RICHMOND, Va. - The U.S. Justice Department has approved Virginia's voter ID law, which means that when voters head to the polls in November, they will need specific forms of identification for their vote to be counted. Groups that opposed the legislation are now mobilizing to make sure voters are informed.
Ginger Thompson McDaniel, AARP Virginia associate director of communications, says her group believes the law makes the voting process difficult for some seniors, especially those without birth certificates.
"In Virginia, lots of times if you were born at home before about 1940, they didn't routinely issue birth certificates - and to get one, you had to go to your local courthouse. They shouldn't have to prove their identity to continue to vote when they've voted all their lives."
In a recent statement, Gov. Bob McDonnell said the new law will make elections more secure and protect against voter fraud. Debra Grant, a Virginia Organizing spokeswoman, says she's worked at poll sites for more than 25 years and personally has not seen any fraud. She worries about the confusion she has seen in her community.
"They're confusing people, because they're saying that, 'No, you don't need that; you need this, you need that.' It's all a part of trying to stop people from having that right to vote."
King Salim Khalfani, NAACP State Conference executive director, says his group opposed all the voter ID bills presented during the 2012 General Assembly.
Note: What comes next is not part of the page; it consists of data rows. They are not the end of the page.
-- pv_equiv track=rewrite | github.com/tsangwpx/leetcode | src/p2xxx/p2463.py | maxMoves
-- ===== SOURCE A (Python) =====
-- from typing import List
--
-- def maxMoves(grid: List[List[int]]) -> int:
--     m = len(grid)
--     n = len(grid[0])
--
--     # we may compress the space usage to O(N)
--     # by scanning the grid from left to right one column at a time
--     # so that the `pending` array is replaced by cell reachability in a column
--     # and the `dp` matrix can be optimized by reusing two columns
--
--     pending = [(0, i, 0) for i in range(m)]
--
--     max_moves = 0
--     dp = [[0] * n for _ in range(m)]
--
--     while pending:
--         count, i, j = pending.pop()
--
--         level = grid[i][j]
--         count += 1
--         j += 1
--
--         if j >= n:
--             # moving out of last column
--             continue
--
--         found = False
--
--         if i >= 1 and level < grid[i - 1][j] and dp[i - 1][j] < count:
--             dp[i - 1][j] = count
--             pending.append((count, i - 1, j))
--             found = True
--
--         if level < grid[i][j] and dp[i][j] < count:
--             dp[i][j] = count
--             pending.append((count, i, j))
--             found = True
--
--         if i + 1 < m and level < grid[i + 1][j] and dp[i + 1][j] < count:
--             dp[i + 1][j] = count
--             pending.append((count, i + 1, j))
--             found = True
--
--         if found:
--             max_moves = max(max_moves, count)
--
--     return max_moves
-- ===== SOURCE B (Python) =====
-- from typing import List
--
-- def maxMoves(grid: List[List[int]]) -> int:
--     # Column-by-column boolean DP: keep the set of rows reachable in the
--     # current column; the answer is the furthest column ever reached.
--     m = len(grid)
--     n = len(grid[0])
--     cur = [True] * m
--     moves = 0
--     for j in range(1, n):
--         nxt = [False] * m
--         alive = False
--         for i in range(m):
--             if cur[i]:
--                 for r in (i - 1, i, i + 1):
--                     if 0 <= r < m and grid[i][j - 1] < grid[r][j]:
--                         nxt[r] = True
--                         alive = True
--         if not alive:
--             return moves
--         cur = nxt
--         moves = j
--     return moves
-- ===== Notes on version B (the rewrite author's own statement) =====
-- stated objective: simpler
-- what changed: A's stack-driven DFS with an m*n dp matrix of move counts is replaced by a left-to-right column sweep that keeps a single boolean array of reachable rows per column; the answer is the furthest column reached.
-- outside the precondition, e.g. on maxMoves([[2, -1, 0, 2], [2, -2, 2]]): A returns 0, B returns 0
import Mathlib
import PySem

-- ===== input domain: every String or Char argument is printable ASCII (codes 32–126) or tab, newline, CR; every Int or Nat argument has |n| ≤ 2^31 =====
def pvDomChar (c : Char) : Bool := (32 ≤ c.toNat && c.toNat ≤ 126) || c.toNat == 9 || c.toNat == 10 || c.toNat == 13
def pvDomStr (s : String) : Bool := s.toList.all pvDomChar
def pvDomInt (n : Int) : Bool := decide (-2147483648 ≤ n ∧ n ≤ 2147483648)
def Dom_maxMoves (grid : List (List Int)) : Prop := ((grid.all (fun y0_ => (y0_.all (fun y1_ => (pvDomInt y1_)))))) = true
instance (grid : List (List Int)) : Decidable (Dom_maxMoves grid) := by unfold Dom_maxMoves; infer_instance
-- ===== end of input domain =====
He sees the voter ID law as nothing but voter suppression.
"The legislators should have been finding the means and spending our meager resources to propose bills that would've enhanced and increased voter participation because, in spite of 2008, I still think that every citizen should be participating in the process."
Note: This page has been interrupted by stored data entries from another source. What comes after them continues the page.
-- pv_equiv track=rewrite | github.com/MrBrantCode/unitest_baseline | mut_generate/mist_train_cf/cf_94754/solution.py | reverse_and_remove_duplicates
-- ===== SOURCE A (Python) =====
-- def reverse_and_remove_duplicates(arr):
--     def is_prime(num):
--         if num < 2:
--             return False
--         for i in range(2, int(abs(num)**0.5) + 1):
--             if num % i == 0:
--                 return False
--         return True
--
--     reversed_arr = arr[::-1]
--     non_prime_count = {}
--
--     for num in reversed_arr[:]:
--         if is_prime(abs(num)):
--             reversed_arr.remove(num)
--         elif num not in non_prime_count:
--             non_prime_count[num] = 1
--         else:
--             non_prime_count[num] += 1
--
--     return reversed_arr, non_prime_count
-- ===== SOURCE B (Python) =====
-- def reverse_and_remove_duplicates(arr):
--     def is_prime(n):
--         if n < 2:
--             return False
--         if n % 2 == 0:
--             return n == 2
--         d = 3
--         while d * d <= n:
--             if n % d == 0:
--                 return False
--             d += 2
--         return True
--
--     prime_vals = {v for v in set(arr) if is_prime(abs(v))}
--     kept = [x for x in reversed(arr) if x not in prime_vals]
--     cnt = {}
--     for x in kept:
--         cnt[x] = cnt.get(x, 0) + 1
--     return kept, cnt
-- ===== Notes on version B (the rewrite author's own statement) =====
-- stated objective: faster
-- what changed: A reverses and then repeatedly calls list.remove inside the loop (a quadratic remove pass) and runs trial division for every element; B computes the prime values once over the distinct elements (odd-only trial division), then builds the kept list in one filter pass over the reversed array and counts it in one dict pass.
import Mathlib
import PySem

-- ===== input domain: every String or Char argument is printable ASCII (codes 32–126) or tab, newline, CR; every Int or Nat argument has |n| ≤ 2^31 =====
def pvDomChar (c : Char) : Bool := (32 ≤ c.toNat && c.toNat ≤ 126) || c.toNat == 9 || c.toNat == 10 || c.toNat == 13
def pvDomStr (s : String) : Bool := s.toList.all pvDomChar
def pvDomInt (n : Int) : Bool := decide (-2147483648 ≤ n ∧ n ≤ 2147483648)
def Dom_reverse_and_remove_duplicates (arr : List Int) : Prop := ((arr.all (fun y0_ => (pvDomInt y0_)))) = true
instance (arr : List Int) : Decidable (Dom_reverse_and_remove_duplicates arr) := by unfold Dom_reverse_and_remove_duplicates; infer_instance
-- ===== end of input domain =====

-- B replaces A's quadratic reverse-then-list.remove loop by one filter pass over the reversed
-- list, with primality decided once per distinct value by odd-only trial division (objective: faster).

-- ===== PORT A =====
-- is_prime: int(abs(num)**0.5) is ported as Nat.sqrt num.natAbs, exact for |num| ≤ 2^31 (Dom)
def pvIsPrimeA (num : Int) : Bool :=
  if num < 2 then false
  else (PySem.List.pyRange 2 ((Nat.sqrt num.natAbs : Int) + 1) 1).all
        (fun i => !(PySem.Int.mod num i == 0))

-- the for-loop over reversed_arr[:], carrying the mutating reversed_arr and the count dict;
-- .remove never raises here (the element is in the list), so the none branch is unreachable
def pvLoopA : List Int → List Int → PySem.Dict Int Int → List Int × PySem.Dict Int Int
  | [], rev, d => (rev, d)
  | num :: rest, rev, d =>
    if pvIsPrimeA |num| then
      pvLoopA rest ((PySem.List.remove? rev num).getD rev) d
    else if (PySem.Dict.get? d num).isNone then
      pvLoopA rest rev (PySem.Dict.insert d num 1)
    else
      pvLoopA rest rev (PySem.Dict.insert d num (PySem.Dict.getD d num 0 + 1))

def reverse_and_remove_duplicates (arr : List Int) : List Int × (List (Int × Int)) :=
  let rev := (PySem.List.slice? arr none none (-1)).getD []   -- arr[::-1]
  let r := pvLoopA rev rev PySem.Dict.empty
  (r.1, r.2.items)

-- ===== PORT B =====
-- odd-only trial division: while d*d <= n: if n % d == 0 return False; d += 2
def pvOddTrial (n d : Nat) : Bool :=
  if d * d ≤ n then
    (if n % d == 0 then false else pvOddTrial n (d + 2))
  else true
termination_by n + 1 - d
decreasing_by
  rename_i h _
  have hd : d ≤ n := by nlinarith
  omega

def pvIsPrimeB (n : Nat) : Bool :=
  if n < 2 then false
  else if n % 2 == 0 then n == 2
  else pvOddTrial n 3

def reverse_and_remove_duplicates_alt (arr : List Int) : List Int × (List (Int × Int)) :=
  let primeVals : List Int := (PySem.Set.ofList arr).filter (fun v => pvIsPrimeB v.natAbs)
  let kept := arr.reverse.filter (fun x => !(primeVals.contains x))
  let cnt := kept.foldl (fun d x => PySem.Dict.insert d x (PySem.Dict.getD d x 0 + 1)) PySem.Dict.empty
  (kept, cnt.items)

-- ===== PRECONDITION & SPEC =====
def Spec_reverse_and_remove_duplicates (arr : List Int) (out : List Int × (List (Int × Int))) : Prop := out = reverse_and_remove_duplicates_alt arr
instance (arr : List Int) (out : List Int × (List (Int × Int))) : Decidable (Spec_reverse_and_remove_duplicates arr out) := by unfold Spec_reverse_and_remove_duplicates; infer_instance

-- ===== CLAIM (what is proved, stated in full; the proofs are below) =====
def Claim_equal_reverse_and_remove_duplicates : Prop := ∀ (arr : List Int), Dom_reverse_and_remove_duplicates arr → Spec_reverse_and_remove_duplicates arr (reverse_and_remove_duplicates arr)

-- ===== LEMMAS AND PROOFS =====

-- A's trial division decides Nat.Prime
theorem pvIsPrimeA_eq (n : Nat) : pvIsPrimeA (n : Int) = decide (Nat.Prime n) := by
  unfold pvIsPrimeA
  by_cases h2 : (n : Int) < 2
  · have hnp : ¬ Nat.Prime n := by
      intro hp; have := hp.two_le; omega
    simp [h2, hnp]
  · push Not at h2
    have hn2 : 2 ≤ n := by exact_mod_cast h2
    rw [if_neg (not_lt.mpr h2), Int.natAbs_natCast]
    rw [Bool.eq_iff_iff]
    simp only [List.all_eq_true, PySem.List.mem_pyRange_one, Bool.not_eq_eq_eq_not,
      Bool.not_true, beq_eq_false_iff_ne, ne_eq, decide_eq_true_eq]
    constructor
    · intro h
      rw [Nat.prime_def_le_sqrt]
      refine ⟨hn2, fun m hm2 hmsqrt hdvd => ?_⟩
      have := h (m : Int) ⟨by exact_mod_cast hm2, by omega⟩
      rw [PySem.Int.mod_eq_zero_iff_dvd] at this
      exact this (Int.natCast_dvd_natCast.mpr hdvd)
    · intro hp i ⟨hi2, hiu⟩
      rw [PySem.Int.mod_eq_zero_iff_dvd]
      intro hdvd
      rw [Nat.prime_def_le_sqrt] at hp
      have h0 : 0 ≤ i := by omega
      have := hp.2 i.toNat (by omega) (by omega)
      rw [← Int.natCast_dvd_natCast, Int.toNat_of_nonneg h0] at this
      exact this hdvd

-- B's odd trial division: characterisation of the while loop
theorem pvOddTrial_true_iff (n d : Nat) :
    pvOddTrial n d = true ↔ ∀ m, d ≤ m → (m - d) % 2 = 0 → m * m ≤ n → ¬ m ∣ n := by
  induction d using pvOddTrial.induct n with
  | case1 x hle hdvd =>
    rw [pvOddTrial, if_pos hle, if_pos hdvd]
    simp only [beq_iff_eq] at hdvd
    exact iff_of_false (by simp)
      (fun hAll => hAll x le_rfl (by simp) hle (Nat.dvd_of_mod_eq_zero hdvd))
  | case2 x hle hdvd ih =>
    rw [pvOddTrial, if_pos hle, if_neg hdvd, ih]
    simp only [beq_iff_eq] at hdvd
    have hnd : ¬ x ∣ n := fun hdv => hdvd (Nat.mod_eq_zero_of_dvd hdv)
    constructor
    · intro h m hm hpar hsq
      rcases Nat.eq_or_lt_of_le hm with he | hlt
      · subst he; exact hnd
      · exact h m (by omega) (by omega) hsq
    · intro h m hm hpar hsq
      exact h m (by omega) (by omega) hsq
  | case3 x hgt =>
    rw [pvOddTrial, if_neg hgt]
    simp only [true_iff]
    intro m hm _ hsq
    exact absurd hsq (by push Not at hgt ⊢; calc n < x * x := hgt
                                                _ ≤ m * m := Nat.mul_le_mul hm hm)

-- B's primality test decides Nat.Prime
theorem pvIsPrimeB_eq (n : Nat) : pvIsPrimeB n = decide (Nat.Prime n) := by
  unfold pvIsPrimeB
  by_cases h2 : n < 2
  · have hnp : ¬ Nat.Prime n := by intro hp; have := hp.two_le; omega
    simp [h2, hnp]
  · push Not at h2
    rw [if_neg (not_lt.mpr h2)]
    by_cases he : n % 2 = 0
    · rw [if_pos (by simpa using he), Bool.eq_iff_iff]
      simp only [beq_iff_eq, decide_eq_true_eq]
      constructor
      · rintro rfl; exact Nat.prime_two
      · intro hp
        have hdvd : 2 ∣ n := Nat.dvd_of_mod_eq_zero he
        rcases hp.eq_one_or_self_of_dvd 2 hdvd with h | h <;> omega
    · rw [if_neg (by simpa using he), Bool.eq_iff_iff, pvOddTrial_true_iff]
      simp only [decide_eq_true_eq]
      constructor
      · intro h
        by_contra hnp
        have hp := Nat.minFac_prime (by omega : n ≠ 1)
        have hd := Nat.minFac_dvd n
        have hsq := Nat.minFac_sq_le_self (by omega) hnp
        rw [pow_two] at hsq
        have hp2 : n.minFac ≠ 2 := by
          intro e; rw [e] at hd; exact he (Nat.mod_eq_zero_of_dvd hd)
        have hodd : n.minFac % 2 = 1 := by
          rcases Nat.mod_two_eq_zero_or_one n.minFac with h0 | h1
          · rcases hp.eq_one_or_self_of_dvd 2 (Nat.dvd_of_mod_eq_zero h0) with e | e
            · omega
            · exact absurd e.symm hp2
          · exact h1
        have hge := hp.two_le
        exact h n.minFac (by omega) (by omega) hsq hd
      · intro hp m hm3 hpar hsq hdvd
        rcases hp.eq_one_or_self_of_dvd m hdvd with e | e
        · omega
        · subst e
          have := hp.two_le
          nlinarith

theorem pvPrime_bridge (x : Int) : pvIsPrimeA |x| = pvIsPrimeB x.natAbs := by
  rw [Int.abs_eq_natAbs, pvIsPrimeA_eq, pvIsPrimeB_eq]

-- remove? takes the head occurrence when the prefix is clean
theorem pvRemove_mid (xs rest : List Int) (num : Int) (h : num ∉ xs) :
    PySem.List.remove? (xs ++ num :: rest) num = some (xs ++ rest) := by
  induction xs with
  | nil => simp [PySem.List.remove?_cons_self]
  | cons y ys ih =>
    have hy : y ≠ num := by intro e; exact h (e ▸ List.mem_cons_self)
    have hm : num ∉ ys := fun hm => h (List.mem_cons_of_mem _ hm)
    simp [PySem.List.remove?_cons_of_ne _ hy, ih hm]

-- when the key is absent, getD returns the default
theorem pvGetD_of_none (d : PySem.Dict Int Int) (k : Int)
    (h : (PySem.Dict.get? d k).isNone = true) : PySem.Dict.getD d k 0 = 0 := by
  simp only [PySem.Dict.getD]
  cases hg : PySem.Dict.get? d k with
  | none => simp
  | some v => rw [hg] at h; simp at h

-- the invariant of A's loop
theorem pvLoopA_inv (l done : List Int) (d : PySem.Dict Int Int) :
    pvLoopA l (done.filter (fun x => !pvIsPrimeA |x|) ++ l) d
      = (done.filter (fun x => !pvIsPrimeA |x|) ++ l.filter (fun x => !pvIsPrimeA |x|),
         (l.filter (fun x => !pvIsPrimeA |x|)).foldl
           (fun d x => PySem.Dict.insert d x (PySem.Dict.getD d x 0 + 1)) d) := by
  induction l generalizing done d with
  | nil => simp [pvLoopA]
  | cons num rest ih =>
    rw [pvLoopA]
    by_cases h : pvIsPrimeA |num|
    · rw [if_pos h]
      have hnm : num ∉ done.filter (fun x => !pvIsPrimeA |x|) := by
        intro hmem
        have := (List.mem_filter.mp hmem).2
        simp [h] at this
      rw [pvRemove_mid _ _ _ hnm, Option.getD_some]
      have hrw : done.filter (fun x => !pvIsPrimeA |x|) ++ rest
          = (done ++ [num]).filter (fun x => !pvIsPrimeA |x|) ++ rest := by
        simp [List.filter_append, h]
      rw [hrw, ih]
      simp [List.filter_append, h]
    · rw [if_neg h]
      have hstep : ∀ d' : PySem.Dict Int Int,
          pvLoopA rest (done.filter (fun x => !pvIsPrimeA |x|) ++ num :: rest) d'
            = ((done ++ [num]).filter (fun x => !pvIsPrimeA |x|) ++ rest.filter (fun x => !pvIsPrimeA |x|),
               (rest.filter (fun x => !pvIsPrimeA |x|)).foldl
                 (fun d x => PySem.Dict.insert d x (PySem.Dict.getD d x 0 + 1)) d') := by
        intro d'
        have hrw : done.filter (fun x => !pvIsPrimeA |x|) ++ num :: rest
            = (done ++ [num]).filter (fun x => !pvIsPrimeA |x|) ++ rest := by
          simp [List.filter_append, h]
        rw [hrw, ih]
      by_cases hg : (PySem.Dict.get? d num).isNone
      · rw [if_pos hg, hstep]
        have hins : PySem.Dict.insert d num (1 : Int)
            = PySem.Dict.insert d num (PySem.Dict.getD d num 0 + 1) := by
          rw [pvGetD_of_none d num hg]; norm_num
        rw [hins]
        simp [List.filter_append, h]
      · rw [if_neg hg, hstep]
        simp [List.filter_append, h]

-- B's kept list is A's filtered list
theorem pvKept_eq (arr : List Int) :
    arr.reverse.filter
        (fun x => !(((PySem.Set.ofList arr).filter (fun v => pvIsPrimeB v.natAbs)).contains x))
      = arr.reverse.filter (fun x => !pvIsPrimeA |x|) := by
  apply List.filter_congr
  intro x hx
  have hxa : x ∈ arr := List.mem_reverse.mp hx
  have hcontains : ((PySem.Set.ofList arr).filter (fun v => pvIsPrimeB v.natAbs)).contains x
      = pvIsPrimeB x.natAbs := by
    rw [Bool.eq_iff_iff, List.contains_iff_mem, List.mem_filter, PySem.Set.mem_ofList]
    constructor
    · exact fun ⟨_, hp⟩ => hp
    · exact fun hp => ⟨hxa, hp⟩
  rw [hcontains, pvPrime_bridge]

-- ===== VERDICT (by name: the statement is the Claim_ definition above) =====
theorem reverse_and_remove_duplicates_spec : Claim_equal_reverse_and_remove_duplicates := by
  intro arr _
  unfold Spec_reverse_and_remove_duplicates reverse_and_remove_duplicates reverse_and_remove_duplicates_alt
  dsimp only
  rw [PySem.List.slice?_none_none_neg_one]
  simp only [Option.getD_some]
  rw [pvKept_eq]
  have h0 := pvLoopA_inv arr.reverse [] PySem.Dict.empty
  simp only [List.filter_nil, List.nil_append] at h0
  rw [h0]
AARP, Virginia Organizing and the NAACP say they'll be out in full force, making sure people are registered to vote, and that they know exactly what they must bring to the polls to make their vote count.
The State Board of Elections says acceptable forms of ID for voting include a valid Virginia driver's license, a military ID or concealed handgun permit. Those who don't have a proper ID will be offered a provisional ballot. All registered voters will be mailed a voter card, which will also be a valid ID at the polls.
For more information, contact the Virginia State Board of Elections at 1-800-552-9745.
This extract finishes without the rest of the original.